2017-10-13T17:30:50.271Z info hbrsrv[7FF282A80700] [Originator@6876 sub=Main] [3] Set error flag: retriable
2017-10-13T17:30:50.271Z info hbrsrv[7FF282A80700] [Originator@6876 sub=Main] [4] Set error flag: pick-new-host
2017-10-13T17:30:50.271Z info hbrsrv[7FF282A80700] [Originator@6876 sub=Main] [5] Can't open remote disk /vmfs/volumes/59baxxx-a53ccdd2-df9c-101f742f57xx/test/test.vmdk
2017-10-13T17:30:50.271Z info hbrsrv[7FF282A80700] [Originator@6876 sub=Main] [6] Probing disk capacity.
2017-10-13T17:30:50.271Z info hbrsrv[7FF282A80700] [Originator@6876 sub=Main] [7] Attempt 2 of 4, will retry after 50 ms.
2017-10-13T17:30:50.271Z info hbrsrv[7FF282A80700] [Originator@6876 sub=Main] [8] Ignored error.
2017-10-13T17:30:50.322Z info hbrsrv[7FF282A80700] [Originator@6876 sub=StorageManager] Running destructor for NFC connection to host-9.
2017-10-13T17:30:50.322Z info hbrsrv[7FF282A80700] [Originator@6876 sub=StorageManager] Destroying NFC connection to host-9.
2017-10-13T17:30:50.322Z verbose hbrsrv[7FF282A80700] [Originator@6876 sub=HostPicker] AffinityHostPicker choosing host host-9 for context '[] /vmfs/volumes/59baxxx-a53ccdd2-df9c-101f742f57xx/test'
 
  • In the hostd.log file on target Esxi host, you see entries similar to:
2017-10-13T18:16:10.603Z info hostd[411A3B70] [Originator@6876 sub=Nfcsvc] Plugin started
2017-10-13T18:16:10.711Z error hostd[411A3B70] [Originator@6876 sub=Nfcsvc] Read error from the nfcLib: NFC_NO_MEMORY (done=yep)
2017-10-13T18:16:10.903Z info hostd[42182B70] [Originator@6876 sub=Nfcsvc] PROXY connection to NFC(useSSL=0): found session ticket:[N9VimShared15NfcSystemTicketE:0x1f481f24]
2017-10-13T18:16:10.903Z info hostd[42182B70] [Originator@6876 sub=Nfcsvc] Successfully initialized nfc callback for a write to the socket to be invoked on a separate thread
2017-10-13T18:16:10.903Z info hostd[42182B70] [Originator@6876 sub=Nfcsvc] Plugin started
2017-10-13T18:16:22.851Z error hostd[40E40B70] [Originator@6876 sub=Nfcsvc] Read error from the nfcLib: NFC_NO_MEMORY (done=yep)
2017-10-13T18:16:23.151Z error hostd[42182B70] [Originator@6876 sub=Nfcsvc] Read error from the nfcLib: NFC_NO_MEMORY (done=yep)
2017-10-13T18:16:23.453Z error hostd[410AEB70] [Originator@6876 sub=Nfcsvc] Read error from the nfcLib: NFC_NO_MEMORY (done=yep)

Note: This log excerpt is an example.
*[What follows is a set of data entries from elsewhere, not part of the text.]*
-- pv_equiv track=rewrite | github.com/jaychsu/algorithm | other/find_ways_in_board_game.py | find_ways_in_board_game
-- ===== SOURCE A (Python) =====
-- def find_ways_in_board_game(n):
--     if not n or n < 2:
--         return 1
--
--     dp = [0] * (n + 1)
--     dp[0] = 1
--
--     for i in range(1, min(n + 1, 6)):
--         for j in range(i):
--             dp[i] += dp[j]
--
--     for i in range(6, n + 1):
--         dp[i] = sum((
--             dp[i - 1],
--             dp[i - 2],
--             dp[i - 3],
--             dp[i - 4],
--             dp[i - 5],
--             dp[i - 6],
--         ))
--
--     return dp[n]
-- ===== SOURCE B (Python) =====
-- def find_ways_in_board_game(n):
--     if not n or n < 2:
--         return 1
--     # Matrix exponentiation of the 6x6 companion matrix of the six-step recurrence:
--     # answer = (M^n)[0][0], computed with O(log n) matrix squarings.
--     def mul(X, Y):
--         return [[sum(X[i][k] * Y[k][j] for k in range(6)) for j in range(6)]
--                 for i in range(6)]
--     M = [[1, 1, 1, 1, 1, 1],
--          [1, 0, 0, 0, 0, 0],
--          [0, 1, 0, 0, 0, 0],
--          [0, 0, 1, 0, 0, 0],
--          [0, 0, 0, 1, 0, 0],
--          [0, 0, 0, 0, 1, 0]]
--     R = [[1 if i == j else 0 for j in range(6)] for i in range(6)]
--     e = n
--     while e:
--         if e & 1:
--             R = mul(R, M)
--         M = mul(M, M)
--         e >>= 1
--     return R[0][0]
-- ===== Notes on version B (the rewrite author's own statement) =====
-- stated objective: faster
-- what changed: Replaces A's O(n) dp-array recurrence with exponentiation-by-squaring of the 6x6 companion matrix, reading the answer off entry (0,0) of M^n, so only O(log n) matrix multiplications are performed.
import Mathlib
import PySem

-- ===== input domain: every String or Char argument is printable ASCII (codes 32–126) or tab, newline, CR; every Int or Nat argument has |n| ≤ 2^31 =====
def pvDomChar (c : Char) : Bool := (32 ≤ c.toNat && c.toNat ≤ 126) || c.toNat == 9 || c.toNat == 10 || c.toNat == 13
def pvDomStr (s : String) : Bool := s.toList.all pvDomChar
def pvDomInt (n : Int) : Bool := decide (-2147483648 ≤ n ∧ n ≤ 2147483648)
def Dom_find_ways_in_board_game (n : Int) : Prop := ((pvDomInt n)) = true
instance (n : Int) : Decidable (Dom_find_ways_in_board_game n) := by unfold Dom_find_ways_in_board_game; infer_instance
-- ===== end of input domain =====

-- B replaces A's linear dp-array recurrence by exponentiation-by-squaring of the 6x6
-- companion matrix (answer = (M^n)[0][0]): an asymptotically different, O(log n)-step algorithm.

-- ===== PORT A =====
def find_ways_in_board_game (n : Int) : Int :=
  if n = 0 ∨ n < 2 then 1
  else
    PySem.List.pyGetD
      ((PySem.List.pyRange 6 (n + 1) 1).foldl (fun dp i =>
          PySem.List.pySetD dp i
            (0 + PySem.List.pyGetD dp (i - 1) 0 + PySem.List.pyGetD dp (i - 2) 0
               + PySem.List.pyGetD dp (i - 3) 0 + PySem.List.pyGetD dp (i - 4) 0
               + PySem.List.pyGetD dp (i - 5) 0 + PySem.List.pyGetD dp (i - 6) 0))
        ((PySem.List.pyRange 1 (min (n + 1) 6) 1).foldl (fun dp i =>
            (PySem.List.pyRange 0 i 1).foldl (fun dp j =>
              PySem.List.pySetD dp i
                (PySem.List.pyGetD dp i 0 + PySem.List.pyGetD dp j 0)) dp)
          (PySem.List.pySetD (PySem.List.pyRepeat [(0 : Int)] (n + 1)) 0 1)))
      n 0

-- ===== PORT B =====
-- Source B's mul: entry (i,j) = sum over k of X[i][k]*Y[k][j]; all operands in Source B are 6x6
-- lists, so every index is in range and List.getD _ 0 / getD _ [] is exact there.
def pvMulL (X Y : List (List Int)) : List (List Int) :=
  (List.range 6).map fun i => (List.range 6).map fun j =>
    ((List.range 6).map fun k => ((X.getD i []).getD k 0) * ((Y.getD k []).getD j 0)).sum

-- Source B's literal companion matrix M
def pvM0L : List (List Int) :=
  [[1, 1, 1, 1, 1, 1],
   [1, 0, 0, 0, 0, 0],
   [0, 1, 0, 0, 0, 0],
   [0, 0, 1, 0, 0, 0],
   [0, 0, 0, 1, 0, 0],
   [0, 0, 0, 0, 1, 0]]

-- Source B's hand-built identity R = [[1 if i==j else 0 for j in range(6)] for i in range(6)]
def pvIdL : List (List Int) :=
  (List.range 6).map fun i => (List.range 6).map fun j => if i = j then 1 else 0

-- the while-loop: while e: (if e&1: R = mul(R,M)); M = mul(M,M); e >>= 1
def pvPowLoopL (R M : List (List Int)) (e : Nat) : List (List Int) :=
  if e = 0 then R
  else pvPowLoopL (if e % 2 = 1 then pvMulL R M else R) (pvMulL M M) (e / 2)
  termination_by e
  decreasing_by omega

def find_ways_in_board_game_alt (n : Int) : Int :=
  if n = 0 ∨ n < 2 then 1
  else  -- e = n; n >= 2 here so toNat is exact, and R is always 6x6 so R[0][0] = getD 0
    ((pvPowLoopL pvIdL pvM0L n.toNat).getD 0 []).getD 0 0

-- ===== PRECONDITION & SPEC =====
def Spec_find_ways_in_board_game (n : Int) (out : Int) : Prop := out = find_ways_in_board_game_alt n
instance (n : Int) (out : Int) : Decidable (Spec_find_ways_in_board_game n out) := by unfold Spec_find_ways_in_board_game; infer_instance

-- ===== CLAIM (what is proved, stated in full; the proofs are below) =====
def Claim_equal_find_ways_in_board_game : Prop := ∀ (n : Int), Dom_find_ways_in_board_game n → Spec_find_ways_in_board_game n (find_ways_in_board_game n)

-- ===== LEMMAS AND PROOFS =====

-- the six-value window after k steps of the recurrence
def pvStepB (w : Int × Int × Int × Int × Int × Int) : Int × Int × Int × Int × Int × Int :=
  match w with
  | (a, b, c, d, e, f) => (b, c, d, e, f, a + b + c + d + e + f)

def pvW : Nat → Int × Int × Int × Int × Int × Int
  | 0 => (0, 0, 0, 0, 0, 1)
  | k + 1 => pvStepB (pvW k)

-- the hexanacci value, 0 on negative indices
def pvG (k : Int) : Int := if k < 0 then 0 else (pvW k.toNat).2.2.2.2.2

-- A's dp array after entries ≤ i have been filled
def pvD (n i : Int) : List Int :=
  (PySem.List.pyRange 0 (n + 1) 1).map (fun j => if j ≤ i then pvG j else 0)

theorem pvG_natCast (k : Nat) : pvG (k : Int) = (pvW k).2.2.2.2.2 := by
  simp [pvG]

theorem pvW_eq (k : Nat) :
    pvW k = (pvG ((k : Int) - 5), pvG ((k : Int) - 4), pvG ((k : Int) - 3),
             pvG ((k : Int) - 2), pvG ((k : Int) - 1), pvG (k : Int)) := by
  induction k with
  | zero => decide
  | succ k ih =>
    have hlast : pvG ((k + 1 : Nat) : Int) = (pvStepB (pvW k)).2.2.2.2.2 := by
      rw [pvG_natCast]; rfl
    have hstep : pvW (k + 1) = pvStepB (pvW k) := rfl
    rw [hstep, ih]
    simp only [pvStepB]
    refine Prod.ext ?_ (Prod.ext ?_ (Prod.ext ?_ (Prod.ext ?_ (Prod.ext ?_ ?_)))) <;> simp only
    · congr 1; push_cast; ring
    · congr 1; push_cast; ring
    · congr 1; push_cast; ring
    · congr 1; push_cast; ring
    · congr 1; push_cast; ring
    · rw [hlast, ih]; simp only [pvStepB]

theorem pvG_rec (k : Int) (hk : 1 ≤ k) :
    pvG k = pvG (k - 1) + pvG (k - 2) + pvG (k - 3) + pvG (k - 4) + pvG (k - 5) + pvG (k - 6) := by
  obtain ⟨m, hm⟩ : ∃ m : Nat, k = (m : Int) + 1 := ⟨(k - 1).toNat, by omega⟩
  subst hm
  have h1 : pvG ((m : Int) + 1) = (pvStepB (pvW m)).2.2.2.2.2 := by
    have : ((m : Int) + 1) = ((m + 1 : Nat) : Int) := by push_cast; ring
    rw [this, pvG_natCast]; rfl
  rw [h1, pvW_eq m]
  simp only [pvStepB]
  have e1 : (m : Int) + 1 - 1 = (m : Int) := by ring
  have e2 : (m : Int) + 1 - 2 = (m : Int) - 1 := by ring
  have e3 : (m : Int) + 1 - 3 = (m : Int) - 2 := by ring
  have e4 : (m : Int) + 1 - 4 = (m : Int) - 3 := by ring
  have e5 : (m : Int) + 1 - 5 = (m : Int) - 4 := by ring
  have e6 : (m : Int) + 1 - 6 = (m : Int) - 5 := by ring
  rw [e1, e2, e3, e4, e5, e6]; ring

-- ---- B side: list matrices viewed as Mathlib matrices; the loop computes R * M^e ----

def pvM0 : Matrix (Fin 6) (Fin 6) Int :=
  !![1,1,1,1,1,1;
     1,0,0,0,0,0;
     0,1,0,0,0,0;
     0,0,1,0,0,0;
     0,0,0,1,0,0;
     0,0,0,0,1,0]

def pvToMat (L : List (List Int)) : Matrix (Fin 6) (Fin 6) Int :=
  Matrix.of fun i j => (L.getD i.val []).getD j.val 0

theorem pvGetD_map_range {a : Type} [Inhabited a] (f : Nat → a) (i : Nat) (h : i < 6) (d : a) :
    ((List.range 6).map f).getD i d = f i := by
  rw [List.getD_eq_getElem _ _ (by simpa using h), List.getElem_map, List.getElem_range]

theorem pvSum_map_range (g : Nat → Int) :
    ((List.range 6).map g).sum = g 0 + g 1 + g 2 + g 3 + g 4 + g 5 := by
  simp [List.range_succ]; ring

theorem pvToMat_mul (X Y : List (List Int)) :
    pvToMat (pvMulL X Y) = pvToMat X * pvToMat Y := by
  ext i j
  rw [Matrix.mul_apply, Fin.sum_univ_six]
  show (((pvMulL X Y).getD i.val []).getD j.val 0) = _
  rw [pvMulL, pvGetD_map_range _ _ i.isLt, pvGetD_map_range _ _ j.isLt, pvSum_map_range]
  simp [pvToMat]

theorem pvToMat_id : pvToMat pvIdL = 1 := by
  ext i j
  fin_cases i <;> fin_cases j <;> rfl

theorem pvToMat_M0 : pvToMat pvM0L = pvM0 := by
  ext i j
  fin_cases i <;> fin_cases j <;> rfl

theorem powLoop_eq (e : Nat) : ∀ R M : List (List Int),
    pvToMat (pvPowLoopL R M e) = pvToMat R * pvToMat M ^ e := by
  induction e using Nat.strong_induction_on with
  | _ e ih =>
    intro R M
    rw [pvPowLoopL]
    by_cases h0 : e = 0
    · simp [h0]
    · rw [if_neg h0, ih (e / 2) (by omega)]
      have hMM : pvToMat (pvMulL M M) = pvToMat M ^ 2 := by rw [pvToMat_mul, sq]
      by_cases h1 : e % 2 = 1
      · rw [if_pos h1, pvToMat_mul, hMM, ← pow_mul, mul_assoc, ← pow_succ']
        congr 2
        omega
      · rw [if_neg h1, hMM, ← pow_mul]
        congr 2
        omega

-- ---- B side: M^k acting on the state vector ----

-- the state vector after k steps: entry j holds pvG (k - j)
def pvVec (k : Int) : Fin 6 → Int := fun j => pvG (k - (j : Int))

theorem pvM0_step (k : Int) (hk : 0 ≤ k) :
    pvM0.mulVec (pvVec k) = pvVec (k + 1) := by
  funext j
  fin_cases j <;>
    simp [Matrix.mulVec, dotProduct, Fin.sum_univ_six, pvM0, pvVec]
  · rw [pvG_rec (k + 1) (by omega),
        show k + 1 - 1 = k by ring, show k + 1 - 2 = k - 1 by ring,
        show k + 1 - 3 = k - 2 by ring, show k + 1 - 4 = k - 3 by ring,
        show k + 1 - 5 = k - 4 by ring, show k + 1 - 6 = k - 5 by ring]
  · congr 1; ring
  · congr 1; ring
  · congr 1; ring
  · congr 1; ring

theorem pvM0_pow_vec (k : Nat) :
    (pvM0 ^ k).mulVec (pvVec 0) = pvVec (k : Int) := by
  induction k with
  | zero => simp
  | succ k ih =>
    rw [pow_succ', ← Matrix.mulVec_mulVec, ih, pvM0_step (k : Int) (by positivity)]
    norm_cast

theorem pvVec_zero : pvVec 0 = fun j : Fin 6 => if j = 0 then 1 else 0 := by
  funext j
  fin_cases j <;> decide

theorem pvM0_pow_entry (k : Nat) : (pvM0 ^ k) 0 0 = pvG (k : Int) := by
  have h := congrFun (pvM0_pow_vec k) 0
  rw [pvVec_zero] at h
  simp only [Matrix.mulVec, dotProduct, Fin.sum_univ_six] at h
  norm_num at h
  simpa [pvVec] using h

theorem alt_eq_g (n : Int) (h : 2 ≤ n) : find_ways_in_board_game_alt n = pvG n := by
  unfold find_ways_in_board_game_alt
  rw [if_neg (by omega),
      show ((pvPowLoopL pvIdL pvM0L n.toNat).getD 0 []).getD 0 0
         = pvToMat (pvPowLoopL pvIdL pvM0L n.toNat) 0 0 from rfl,
      powLoop_eq, pvToMat_id, pvToMat_M0, one_mul, pvM0_pow_entry]
  congr 1
  omega

-- ---- A side ----

theorem pvD_length (n i : Int) : (pvD n i).length = (n + 1).toNat := by
  simp [pvD, PySem.List.length_pyRange_one]

theorem pvD_getElem (n i : Int) (k : Nat) (h : k < (pvD n i).length) :
    (pvD n i)[k] = if (k : Int) ≤ i then pvG k else 0 := by
  have hk : k < (PySem.List.pyRange 0 (n + 1) 1).length := by
    simpa [pvD] using h
  simp only [pvD, List.getElem_map, PySem.List.getElem_pyRange_one _ _ _ hk, zero_add]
Date, time, and environmental variables may vary depending on your environment.

Environment

VMware vSphere Replication 6.5.x

Cause

This Issue occurs due to host running out of NFC memory due to too many retries or previous stale sessions which are not cleared.

Resolution

To resolve this issue, restart the management services on the target host and see if we hit these errors.

In case the above steps does not resolve the issue, increase the session memory for nfc by changing the parameters in etc/vmware/hostd/config.xml nfcsvc config section and restart the hostd services.

          <nfcsvc>
              <path>libnfcsvc.so</path>
              <enabled>true</enabled>
              <maxMemory>50331648</maxMemory> <================= increase this to a larger value say 60*1024*1024
              <maxStreamMemory>10485760</maxStreamMemory>
           </nfcsvc>


Note: In case of multiple host, decode the host name from the vCenter Sever mob page of DR site as per the host name in HBR logs.